Organizations face increasing competition and compressed time frames that require intelligent use of all available data. Reports of yesterday’s sales and operational figures must be accompanied by analyses of a variety of structured and unstructured data, including streams of sensor data, social media posts, and data from many other internal and external sources.
Organizations also need to perform sophisticated artificial intelligence and machine learning (AI/ML) analyses on the data they collect and they must be able to do so in real time. Maintaining separate systems for each of these requirements makes it difficult to be agile and responsive in today’s fast-moving markets. New data and analytics architectures are available that can support all these requirements with a common platform.

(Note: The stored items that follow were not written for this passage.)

-- pv_equiv track=rewrite | github.com/AtlantixJJ/LinearGAN | lib/misc.py | enumerate_names
-- ===== SOURCE A (Python) =====
-- def enumerate_names(prev=[], i=0, groups=[]):
--   res = []
--   for key in groups[i]:
--     if len(groups[i]) > 1:
--       cur = prev + [key]
--     else:
--       cur = prev
--
--     if i < len(groups) - 1:
--       t = enumerate_names(cur, i + 1, groups)
--       res.extend(t)
--     else:
--       res.append(cur)
--   return res
-- ===== SOURCE B (Python) =====
-- def enumerate_names(prev=[], i=0, groups=[]):
--     partials = [list(prev)]
--     for j in range(i, len(groups)):
--         g = groups[j]
--         if not g:
--             return []
--         if len(g) > 1:
--             partials = [p + [k] for p in partials for k in g]
--     return partials
-- ===== Notes on version B (the rewrite author's own statement) =====
-- stated objective: alternative
-- what changed: Replaces A's per-key recursion over remaining groups with an iterative left-fold: one pass over the indices range(i, len(groups)) that maintains the list of partial combinations, short-circuiting to [] on an empty group and extending partials by a product comprehension only for groups with more than one element.
-- outside the precondition, e.g. on enumerate_names([], 0, []): A raises IndexError, B returns [[]]
-- crash fix: When len(groups) <= i, A raises IndexError dereferencing groups[i]; B iterates an empty index range and naturally returns [prev]. — e.g. on enumerate_names(["a"], 0, []): A raises IndexError, B returns [["a"]]
import Mathlib
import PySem

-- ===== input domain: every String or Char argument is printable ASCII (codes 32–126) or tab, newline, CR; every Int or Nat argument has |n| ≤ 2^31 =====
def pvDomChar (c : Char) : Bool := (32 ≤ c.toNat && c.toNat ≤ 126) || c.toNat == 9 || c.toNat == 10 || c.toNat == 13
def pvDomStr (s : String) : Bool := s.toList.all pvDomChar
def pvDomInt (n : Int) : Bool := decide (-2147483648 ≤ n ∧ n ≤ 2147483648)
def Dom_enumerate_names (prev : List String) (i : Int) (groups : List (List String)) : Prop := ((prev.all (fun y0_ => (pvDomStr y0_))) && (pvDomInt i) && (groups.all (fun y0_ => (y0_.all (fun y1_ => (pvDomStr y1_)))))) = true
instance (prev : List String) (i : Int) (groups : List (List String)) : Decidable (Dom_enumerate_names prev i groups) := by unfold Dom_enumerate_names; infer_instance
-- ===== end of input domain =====

-- B reformulates A's per-key recursion as a single iterative fold over the index range; same values, different decomposition.

-- ===== PORT A =====
-- Literal port of A's recursion: iterate over the keys of groups[i] (Python indexing,
-- negative i wraps), recurse on i+1 while i < len(groups)-1; extend/append becomes flatten.
def enumerate_names (prev : List String) (i : Int) (groups : List (List String)) : List (List String) :=
  let g := (PySem.List.pyGet? groups i).getD []
  (g.map (fun key =>
    let cur := if 1 < g.length then prev ++ [key] else prev
    if _h : i < (groups.length : Int) - 1 then enumerate_names cur (i + 1) groups
    else [cur])).flatten
termination_by ((groups.length : Int) - i).toNat
decreasing_by omega

-- ===== PORT B =====
-- B's loop 'for j in range(i, len(groups))' with early return [] on an empty group;
-- the comprehension [p + [k] for p in partials for k in g] is the flatMap below.
def enumAltGo (groups : List (List String)) : List Int → List (List String) → List (List String)
  | [], partials => partials
  | j :: js, partials =>
    let g := (PySem.List.pyGet? groups j).getD []
    if g = [] then []
    else if 1 < g.length then
      enumAltGo groups js (partials.flatMap (fun p => g.map (fun k => p ++ [k])))
    else enumAltGo groups js partials

def enumerate_names_alt (prev : List String) (i : Int) (groups : List (List String)) : List (List String) :=
  enumAltGo groups (PySem.List.pyRange i (groups.length : Int) 1) [prev]

-- ===== PRECONDITION & SPEC =====
-- Pre_ excludes exactly the inputs where A raises IndexError on groups[i] (i ≥ len(groups) or i < -len(groups)).
def Pre_enumerate_names (prev : List String) (i : Int) (groups : List (List String)) : Prop :=
  -(groups.length : Int) ≤ i ∧ i < (groups.length : Int)
instance (prev : List String) (i : Int) (groups : List (List String)) : Decidable (Pre_enumerate_names prev i groups) := by unfold Pre_enumerate_names; infer_instance

def pvWitness_enumerate_names : List String × Int × List (List String) :=
  (["x"], 0, [["a", "b"], ["c"], ["d", "e"]])

-- When len(groups) <= i, A raises IndexError dereferencing groups[i]; B iterates an empty index range and naturally returns [prev].
def Raises_enumerate_names (prev : List String) (i : Int) (groups : List (List String)) : Prop :=
  (groups.length : Int) ≤ i
instance (prev : List String) (i : Int) (groups : List (List String)) : Decidable (Raises_enumerate_names prev i groups) := by unfold Raises_enumerate_names; infer_instance
def pvRaiseWitness_enumerate_names : List String × Int × List (List String) := (["a"], 0, [])
def pvRaiseWitnessOut_enumerate_names : List (List String) := [["a"]]

def Spec_enumerate_names (prev : List String) (i : Int) (groups : List (List String)) (out : List (List String)) : Prop := out = enumerate_names_alt prev i groups
instance (prev : List String) (i : Int) (groups : List (List String)) (out : List (List String)) : Decidable (Spec_enumerate_names prev i groups out) := by unfold Spec_enumerate_names; infer_instance

-- ===== CLAIM (what is proved, stated in full; the proofs are below) =====
def Claim_equal_enumerate_names : Prop := ∀ (prev : List String) (i : Int) (groups : List (List String)), Dom_enumerate_names prev i groups → Pre_enumerate_names prev i groups → Spec_enumerate_names prev i groups (enumerate_names prev i groups)

def Claim_raises_enumerate_names : Prop := (∀ (prev : List String) (i : Int) (groups : List (List String)), Dom_enumerate_names prev i groups → Raises_enumerate_names prev i groups → ¬ Pre_enumerate_names prev i groups) ∧ (Dom_enumerate_names (pvRaiseWitness_enumerate_names.1) (pvRaiseWitness_enumerate_names.2.1) (pvRaiseWitness_enumerate_names.2.2) ∧ Raises_enumerate_names (pvRaiseWitness_enumerate_names.1) (pvRaiseWitness_enumerate_names.2.1) (pvRaiseWitness_enumerate_names.2.2) ∧ enumerate_names_alt (pvRaiseWitness_enumerate_names.1) (pvRaiseWitness_enumerate_names.2.1) (pvRaiseWitness_enumerate_names.2.2) = pvRaiseWitnessOut_enumerate_names)

-- ===== LEMMAS AND PROOFS =====

-- Key invariant: flat-mapping A's recursion from index i over any list of partials
-- equals B's fold over the index range [i, len(groups)).
theorem enum_key (groups : List (List String)) :
    ∀ (m : Nat) (i : Int), -(groups.length : Int) ≤ i → i < (groups.length : Int) →
      ((groups.length : Int) - i).toNat = m →
      ∀ partials : List (List String),
        partials.flatMap (fun p => enumerate_names p i groups)
          = enumAltGo groups (PySem.List.pyRange i (groups.length : Int) 1) partials := by
  intro m
  induction m with
  | zero => intro i h1 h2 h3; omega
  | succ m ih =>
    intro i h1 h2 h3 partials
    rw [PySem.List.pyRange_one_cons h2]
    have hA : ∀ p : List String, enumerate_names p i groups =
        ((((PySem.List.pyGet? groups i).getD []).map (fun key =>
          if _h : i < (groups.length : Int) - 1 then
            enumerate_names
              (if 1 < ((PySem.List.pyGet? groups i).getD []).length then p ++ [key] else p)
              (i + 1) groups
          else
            [if 1 < ((PySem.List.pyGet? groups i).getD []).length then p ++ [key] else p])).flatten) :=
      fun p => by rw [enumerate_names.eq_def]
    simp only [hA]
    simp only [enumAltGo]
    set g := (PySem.List.pyGet? groups i).getD [] with hg
    by_cases hnil : g = []
    · simp [hnil]
    · rw [if_neg hnil]
      by_cases hlen : 1 < g.length
      · rw [if_pos hlen]
        simp only [hlen, if_true]
        by_cases hlast : i < (groups.length : Int) - 1
        · simp only [dif_pos hlast]
          rw [← ih (i + 1) (by omega) (by omega) (by omega)
               (partials.flatMap (fun p => g.map (fun k => p ++ [k])))]
          simp only [← List.flatMap_def, List.flatMap_assoc, List.flatMap_map]
        · have : PySem.List.pyRange (i + 1) (groups.length : Int) 1 = [] :=
            PySem.List.pyRange_one_eq_nil (by omega)
          rw [this]
          simp only [dif_neg hlast, enumAltGo]
          simp only [← List.flatMap_def, ← List.map_eq_flatMap]
      · rw [if_neg hlen]
        have hone : g.length = 1 := by
          have h0 : g.length ≠ 0 := fun h => hnil (List.length_eq_zero_iff.mp h)
          omega
        obtain ⟨k, hk⟩ := List.length_eq_one_iff.mp hone
        simp only [hlen, if_false]
        by_cases hlast : i < (groups.length : Int) - 1
        · simp only [dif_pos hlast]
          rw [← ih (i + 1) (by omega) (by omega) (by omega) partials]
          simp [hk]
        · have : PySem.List.pyRange (i + 1) (groups.length : Int) 1 = [] :=
            PySem.List.pyRange_one_eq_nil (by omega)
          rw [this]
          simp only [dif_neg hlast, enumAltGo]
          simp [hk]

theorem enumerate_names_spec : Claim_equal_enumerate_names := by
  intro prev i groups _ hpre
  unfold Spec_enumerate_names enumerate_names_alt
  have := enum_key groups ((groups.length : Int) - i).toNat i hpre.1 hpre.2 rfl [prev]
  simpa using this

@[simp]
theorem enumerate_names_raises : Claim_raises_enumerate_names := by
  unfold Claim_raises_enumerate_names
  exact ⟨fun prev i groups _ hr hpre => absurd hpre.2 (not_lt.mpr hr), by decide⟩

Line-of-business functions have traditionally relied on data warehouses to provide information organized in a business-oriented format, ready for analysis. Recently, data lakes have emerged as a way to manage massive amounts of data, including unstructured data. Organizations need both these capabilities and they are often used together. In fact, nearly three-quarters (72%) of our research participants report that their data lakes are associated with their data warehouses. In one-quarter of the cases (23%), the data lake serves as a superset of these capabilities where the data warehouse is built within the data lake, giving rise to the term “lakehouse.” This combination streamlines integration to reduce complexities, minimize the risk of inconsistencies and minimize any delay in accessing the information.